FRDCSA:

CoAuthor

Brief: Automated synthesis of books from domain texts
Jump To: Parent Description

In practice we have implemented various techniques that approximate the methodology mentioned below. One such technique is the determination of text dependency information. (There happens to be a very useful Perl module called Math::PartialOrdering, for dealing with partial orderings.) We used a weighting similar to TFIDF in order to extract terms that were shared mostly between two documents and few others, i.e. $shared->{$t} = 4 * ($doc->{$a}->{$t} * $doc->{$b}->{$t}) / ($tf->{$t} * $tf->{$t}). We hypothesized that if a text A is a prerequisite of a text B, that the distribution of first occurances of shared terms in A would be more equiprobable, whereas in B they would be closer to the front. We thought this since we thought that if A was defining the terms they would introduce them more gradually, whereas B presumed knowledge and therefore did not hesitate to use them. So our prerequisite measure is simply the difference between average percent position of first occurances of shared terms in A and B. This intentionally simplistic measure seems to have given at least initially usable results.

This capability will be used by the clear its to provide constraints on the reading of large groups of documents, i.e. digilib. The quiz capability will be used to determine familiarity with given material both for placement and advancement. Consideration will be given to the goal based justification for reading texts. So, one general functionality of coauthor is to write custom texts for individual learners based on clear placement/familiarity quizzes and interaction history, over large text collections contained in digilib. Even more applications are possible, such as generating appropriate documentation (overviews, manuals, etc) from disparate project sources, bootstrapping knowledge formation, intelligence analysis, or organizing various information sources.

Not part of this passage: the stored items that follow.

-- pv_equiv track=rewrite | github.com/elkebir-group/MASS | src/algorithms/parse_structures.py | decompose_pseudoknot_structure
-- ===== SOURCE A (Python) =====
-- def decompose_pseudoknot_structure(dotbr):
--     """
--     Decompose a pseudoknotted structure into multiple pseudoknot-free substructures.
--
--     Args:
--         dotbr: Dot-bracket structure string (e.g., "((..[[..))..]]")
--
--     Returns:
--         List of tuples: [(substructure_string, bracket_type), ...]
--         where bracket_type is '()', '[]', '{}', etc.
--     """
--     # Find all bracket types present
--     bracket_types = set()
--     for char in dotbr:
--         if char in '([{':
--             bracket_types.add(char)
--
--     substructures = []
--
--     for bracket_char in sorted(bracket_types):
--         # Create substructure with only this bracket type and dots
--         substructure = ""
--         closing_char = {'(': ')', '[': ']', '{': '}'}[bracket_char]
--
--         for char in dotbr:
--             if char == bracket_char or char == closing_char or char == '.':
--                 substructure += char
--             else:
--                 substructure += '.'
--
--         # Only add if it contains actual brackets
--         if bracket_char in substructure and closing_char in substructure:
--             substructures.append((substructure, bracket_char + closing_char))
--
--     return substructures
-- ===== SOURCE B (Python) =====
-- def decompose_pseudoknot_structure(dotbr):
--     """Single pass: per-bracket-type buffers filled simultaneously, then emit in fixed '([{' order."""
--     buf_p, buf_s, buf_c = [], [], []
--     seen = set()
--     for ch in dotbr:
--         seen.add(ch)
--         buf_p.append(ch if ch in '().' else '.')
--         buf_s.append(ch if ch in '[].' else '.')
--         buf_c.append(ch if ch in '{}.' else '.')
--     out = []
--     if '(' in seen and ')' in seen:
--         out.append((''.join(buf_p), '()'))
--     if '[' in seen and ']' in seen:
--         out.append((''.join(buf_s), '[]'))
--     if '{' in seen and '}' in seen:
--         out.append((''.join(buf_c), '{}'))
--     return out
-- ===== Notes on version B (the rewrite author's own statement) =====
-- stated objective: alternative
-- what changed: Replaces A's per-bracket-type rescans of the whole string (build the present-type set, sort it, then one full scan per type) by a single simultaneous pass that fills one buffer per bracket type and records seen characters, emitting the kept types in the fixed '(', '[', '{' order; it trades k rescans for constant per-character work on all three buffers.
import Mathlib
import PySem

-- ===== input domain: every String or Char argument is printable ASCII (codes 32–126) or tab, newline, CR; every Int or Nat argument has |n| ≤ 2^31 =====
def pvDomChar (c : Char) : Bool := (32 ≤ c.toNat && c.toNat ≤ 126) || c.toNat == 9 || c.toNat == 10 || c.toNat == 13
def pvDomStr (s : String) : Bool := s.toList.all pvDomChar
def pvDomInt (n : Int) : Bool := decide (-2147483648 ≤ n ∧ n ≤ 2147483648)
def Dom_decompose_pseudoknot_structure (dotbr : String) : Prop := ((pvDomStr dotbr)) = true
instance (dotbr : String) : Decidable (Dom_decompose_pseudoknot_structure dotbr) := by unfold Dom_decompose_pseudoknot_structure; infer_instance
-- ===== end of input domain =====

-- B does one simultaneous pass over the string instead of A's full rescan per bracket type.

-- ===== PORT A =====
def decompose_pseudoknot_structure (dotbr : String) : List (String × String) :=
  let bracket_types : PySem.Set Char :=
    dotbr.toList.foldl (fun s c => if c ∈ ['(', '[', '{'] then PySem.Set.add s c else s)
      PySem.Set.empty
  (PySem.List.sorted bracket_types (fun x => x) false).foldl
    (fun substructures bracket_char =>
      -- {'(': ')', '[': ']', '{': '}'}[bracket_char]; bracket_char is always a key here
      let closing_char := ((PySem.Dict.ofList [('(', ')'), ('[', ']'), ('{', '}')]).get? bracket_char).getD ' '
      let substructure : List Char := dotbr.toList.foldl
        (fun s c => s ++ [if c = bracket_char ∨ c = closing_char ∨ c = '.' then c else '.']) []
      if bracket_char ∈ substructure ∧ closing_char ∈ substructure then
        substructures ++ [(String.ofList substructure, String.ofList [bracket_char, closing_char])]
      else substructures) []

-- ===== PORT B =====
-- per-type buffer fillers ("ch if ch in '().' else '.'", etc.)
def pvFP (ch : Char) : Char := if ch ∈ ['(', ')', '.'] then ch else '.'
def pvFS (ch : Char) : Char := if ch ∈ ['[', ']', '.'] then ch else '.'
def pvFC (ch : Char) : Char := if ch ∈ ['{', '}', '.'] then ch else '.'

-- loop body of B's single pass: append to the three buffers and record the char as seen
def pvStep (st : List Char × List Char × List Char × PySem.Set Char) (ch : Char) :
    List Char × List Char × List Char × PySem.Set Char :=
  (st.1 ++ [pvFP ch], st.2.1 ++ [pvFS ch], st.2.2.1 ++ [pvFC ch], PySem.Set.add st.2.2.2 ch)

def decompose_pseudoknot_structure_alt (dotbr : String) : List (String × String) :=
  let st := dotbr.toList.foldl pvStep ([], [], [], PySem.Set.empty)
  (if st.2.2.2.contains '(' && st.2.2.2.contains ')' then [(String.ofList st.1, "()")] else []) ++
  (if st.2.2.2.contains '[' && st.2.2.2.contains ']' then [(String.ofList st.2.1, "[]")] else []) ++
  (if st.2.2.2.contains '{' && st.2.2.2.contains '}' then [(String.ofList st.2.2.1, "{}")] else [])

-- ===== PRECONDITION & SPEC =====
def Spec_decompose_pseudoknot_structure (dotbr : String) (out : List (String × String)) : Prop := out = decompose_pseudoknot_structure_alt dotbr
instance (dotbr : String) (out : List (String × String)) : Decidable (Spec_decompose_pseudoknot_structure dotbr out) := by unfold Spec_decompose_pseudoknot_structure; infer_instance

-- ===== CLAIM (what is proved, stated in full; the proofs are below) =====
def Claim_equal_decompose_pseudoknot_structure : Prop := ∀ (dotbr : String), Dom_decompose_pseudoknot_structure dotbr → Spec_decompose_pseudoknot_structure dotbr (decompose_pseudoknot_structure dotbr)

-- ===== LEMMAS AND PROOFS =====

-- B's single pass computes the three mapped buffers and the set of chars seen so far
theorem pv_b_fold (l : List Char) (p s c : List Char) (seen : PySem.Set Char) :
    List.foldl pvStep (p, s, c, seen) l =
      (p ++ l.map pvFP, s ++ l.map pvFS, c ++ l.map pvFC, List.foldl PySem.Set.add seen l) := by
  induction l generalizing p s c seen with
  | nil => simp
  | cons x xs ih => simp [pvStep, ih]

-- A's first loop builds the set of the opening brackets that occur
theorem pv_a_setfold (l : List Char) (s0 : PySem.Set Char) :
    List.foldl (fun s c => if c ∈ ['(', '[', '{'] then PySem.Set.add s c else s) s0 l =
      List.foldl PySem.Set.add s0 (l.filter (fun c => decide (c ∈ ['(', '[', '{'])))  := by
  induction l generalizing s0 with
  | nil => rfl
  | cons x xs ih =>
      simp only [List.foldl_cons, List.filter_cons]
      by_cases h : x ∈ ['(', '[', '{']
      · rw [if_pos h, if_pos (decide_eq_true h), List.foldl_cons, ih]
      · rw [if_neg h, if_neg (by simpa using h), ih]

-- sorted(set of opening brackets present) is the filter of the ordered literal list
theorem pv_a_sorted (l : List Char) :
    PySem.List.sorted
        (List.foldl PySem.Set.add PySem.Set.empty (l.filter (fun c => decide (c ∈ ['(', '[', '{']))))
        (fun x => x) false =
      ['(', '[', '{'].filter (fun b => decide (b ∈ l)) := by
  have hofl : List.foldl PySem.Set.add PySem.Set.empty (l.filter (fun c => decide (c ∈ ['(', '[', '{'])))
      = PySem.Set.ofList (l.filter (fun c => decide (c ∈ ['(', '[', '{']))) := rfl
  rw [hofl]
  apply PySem.List.sorted_eq_of_perm_of_pairwise_lt
  · rw [List.perm_ext_iff_of_nodup]
    · intro x
      simp [PySem.Set.mem_ofList, List.mem_filter]
      tauto
    · exact List.Nodup.filter _ (by decide)
    · exact PySem.Set.nodup_ofList _
  · exact List.Pairwise.filter _ (by decide)

-- membership of a non-dot char in a buffer reduces to membership in the source string
theorem pv_mem_map (b close : Char) (hb : b ≠ '.') (l : List Char) :
    (∃ c ∈ l, (if c = b ∨ c = close ∨ c = '.' then c else '.') = b) ↔ b ∈ l := by
  constructor
  · rintro ⟨c, hcl, hfc⟩
    split at hfc
    · exact hfc ▸ hcl
    · exact absurd hfc.symm hb
  · intro hbl
    exact ⟨b, hbl, by simp⟩

theorem pv_mem_map' (b close : Char) (hc : close ≠ '.') (l : List Char) :
    (∃ c ∈ l, (if c = b ∨ c = close ∨ c = '.' then c else '.') = close) ↔ close ∈ l := by
  constructor
  · rintro ⟨c, hcl, hfc⟩
    split at hfc
    · exact hfc ▸ hcl
    · exact absurd hfc.symm hc
  · intro hbl
    exact ⟨close, hbl, by simp⟩

-- flatten of singleton pieces is a map
theorem pv_flat (f : Char → Char) (l : List Char) : (l.map (fun x => [f x])).flatten = l.map f := by
  induction l <;> simp_all

-- A's inner-loop selector equals B's buffer filler, for each of the three types
theorem pv_mapP (l : List Char) :
    l.map (fun x => if x = '(' ∨ x = ')' ∨ x = '.' then x else '.') = l.map pvFP := by
  apply List.map_congr_left; intro c _; simp [pvFP]
theorem pv_mapS (l : List Char) :
    l.map (fun x => if x = '[' ∨ x = ']' ∨ x = '.' then x else '.') = l.map pvFS := by
  apply List.map_congr_left; intro c _; simp [pvFS]
theorem pv_mapC (l : List Char) :
    l.map (fun x => if x = '{' ∨ x = '}' ∨ x = '.' then x else '.') = l.map pvFC := by
  apply List.map_congr_left; intro c _; simp [pvFC]

-- the dict lookup of the closing bracket, evaluated at the three keys
theorem pv_close_p : ((PySem.Dict.ofList [('(', ')'), ('[', ']'), ('{', '}')]).get? '(').getD ' ' = ')' := by decide
theorem pv_close_s : ((PySem.Dict.ofList [('(', ')'), ('[', ']'), ('{', '}')]).get? '[').getD ' ' = ']' := by decide
theorem pv_close_c : ((PySem.Dict.ofList [('(', ')'), ('[', ']'), ('{', '}')]).get? '{').getD ' ' = '}' := by decide

-- Set.contains on the accumulated seen-set is membership in the string
theorem pv_contains (l : List Char) (x : Char) :
    (List.foldl PySem.Set.add PySem.Set.empty l).contains x = decide (x ∈ l) := by
  have h : List.foldl PySem.Set.add PySem.Set.empty l = PySem.Set.ofList l := rfl
  rw [h]
  by_cases hx : x ∈ l <;> simp [PySem.Set.contains, hx, PySem.Set.mem_ofList]

-- ===== VERDICT (by name: the statement is the Claim_ definition above) =====
theorem decompose_pseudoknot_structure_spec : Claim_equal_decompose_pseudoknot_structure := by
  intro dotbr _
  unfold Spec_decompose_pseudoknot_structure
  unfold decompose_pseudoknot_structure decompose_pseudoknot_structure_alt
  set l := dotbr.toList with hl
  simp only [pv_a_setfold, pv_a_sorted, pv_b_fold]
  simp only [List.nil_append, pv_contains]
  by_cases h1 : '(' ∈ l <;> by_cases h2 : '[' ∈ l <;> by_cases h3 : '{' ∈ l <;>
    by_cases g1 : ')' ∈ l <;> by_cases g2 : ']' ∈ l <;> by_cases g3 : '}' ∈ l <;>
    simp [h1, h2, h3, g1, g2, g3, List.filter,
      pv_mem_map _ _ (by decide : ('(' : Char) ≠ '.'),
      pv_mem_map _ _ (by decide : ('[' : Char) ≠ '.'),
      pv_mem_map _ _ (by decide : ('{' : Char) ≠ '.'),
      pv_mem_map' _ _ (by decide : (')' : Char) ≠ '.'),
      pv_mem_map' _ _ (by decide : (']' : Char) ≠ '.'),
      pv_mem_map' _ _ (by decide : ('}' : Char) ≠ '.'),
      pv_flat, pv_mapP, pv_mapS, pv_mapC, pv_close_p, pv_close_s, pv_close_c]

The idea of a system that automatically sythesizes book formats is nothing new. We have many choices how to proceed. We could formalize all writings axiomatically and then use nlg to write the book, following some method for introducing concepts. This is close to what we have done, however, we do not have tools for completely representing these concepts. Initially we have chosen to perform a more shallow parse of the materials. This is because the structures required for shallow parse are prerequisites of those required for deeper parses.

Initially we focus on the organization of the source materials. Since we would like the process to be completely initiated by the computer, with the possibility of asking a complexity bound set of questions of the author, we ensure that the process is entirely automated. Automated essay scoring techniques (LSI) are applied to determine the important sections of the text. The corpus of texts to be integrated is sorted and clustered hierarchically. Sections and chapters are best fitted, and titles are extracted using a hybrid keyphrases/title recognizer and summarization.

A corpus of related materials is downloaded and weighted according to importance.

We ensure that all terminology is defined before being used, and this may involve restructuring the texts. This is done by terminology extraction followed by word sense disambiguation. The author selects the senses selected from Wordnet senses and automatically extracted definitions using Tom Pederson's WSD Perl modules. In this way we develop a large dictionary of concepts. We use various network centrality measures to compute the most important concepts. We then present them according to a format which has been obtained by performing the exact same analysis on related texts and mapping to their formats as represented in DocBook.

Some degree of reasoning must be applied in order to sort out conflicting information from these sources.

Spelling and grammar checking is employed at this stage.

We then employ a sentence level statistical rewrite of the text to enhance readability. We use the Halogen nlg system with a language model trained on books and papers in the domain and weighted according to the importance of the source text. We then use nlu to map to the interlingua and regenerate it.

Readability analysis as well as Latent Semantic Indexing is applied at this stage.

coauthor should be of assistance in writing any kind of documentation (FAQs/Howtos/Use Cases/Man pages/Papers/etc). It needs an interactive authoring environment that suggests completions, even operating at the rhetorical structure level. Could integrate with reasonbase, hey?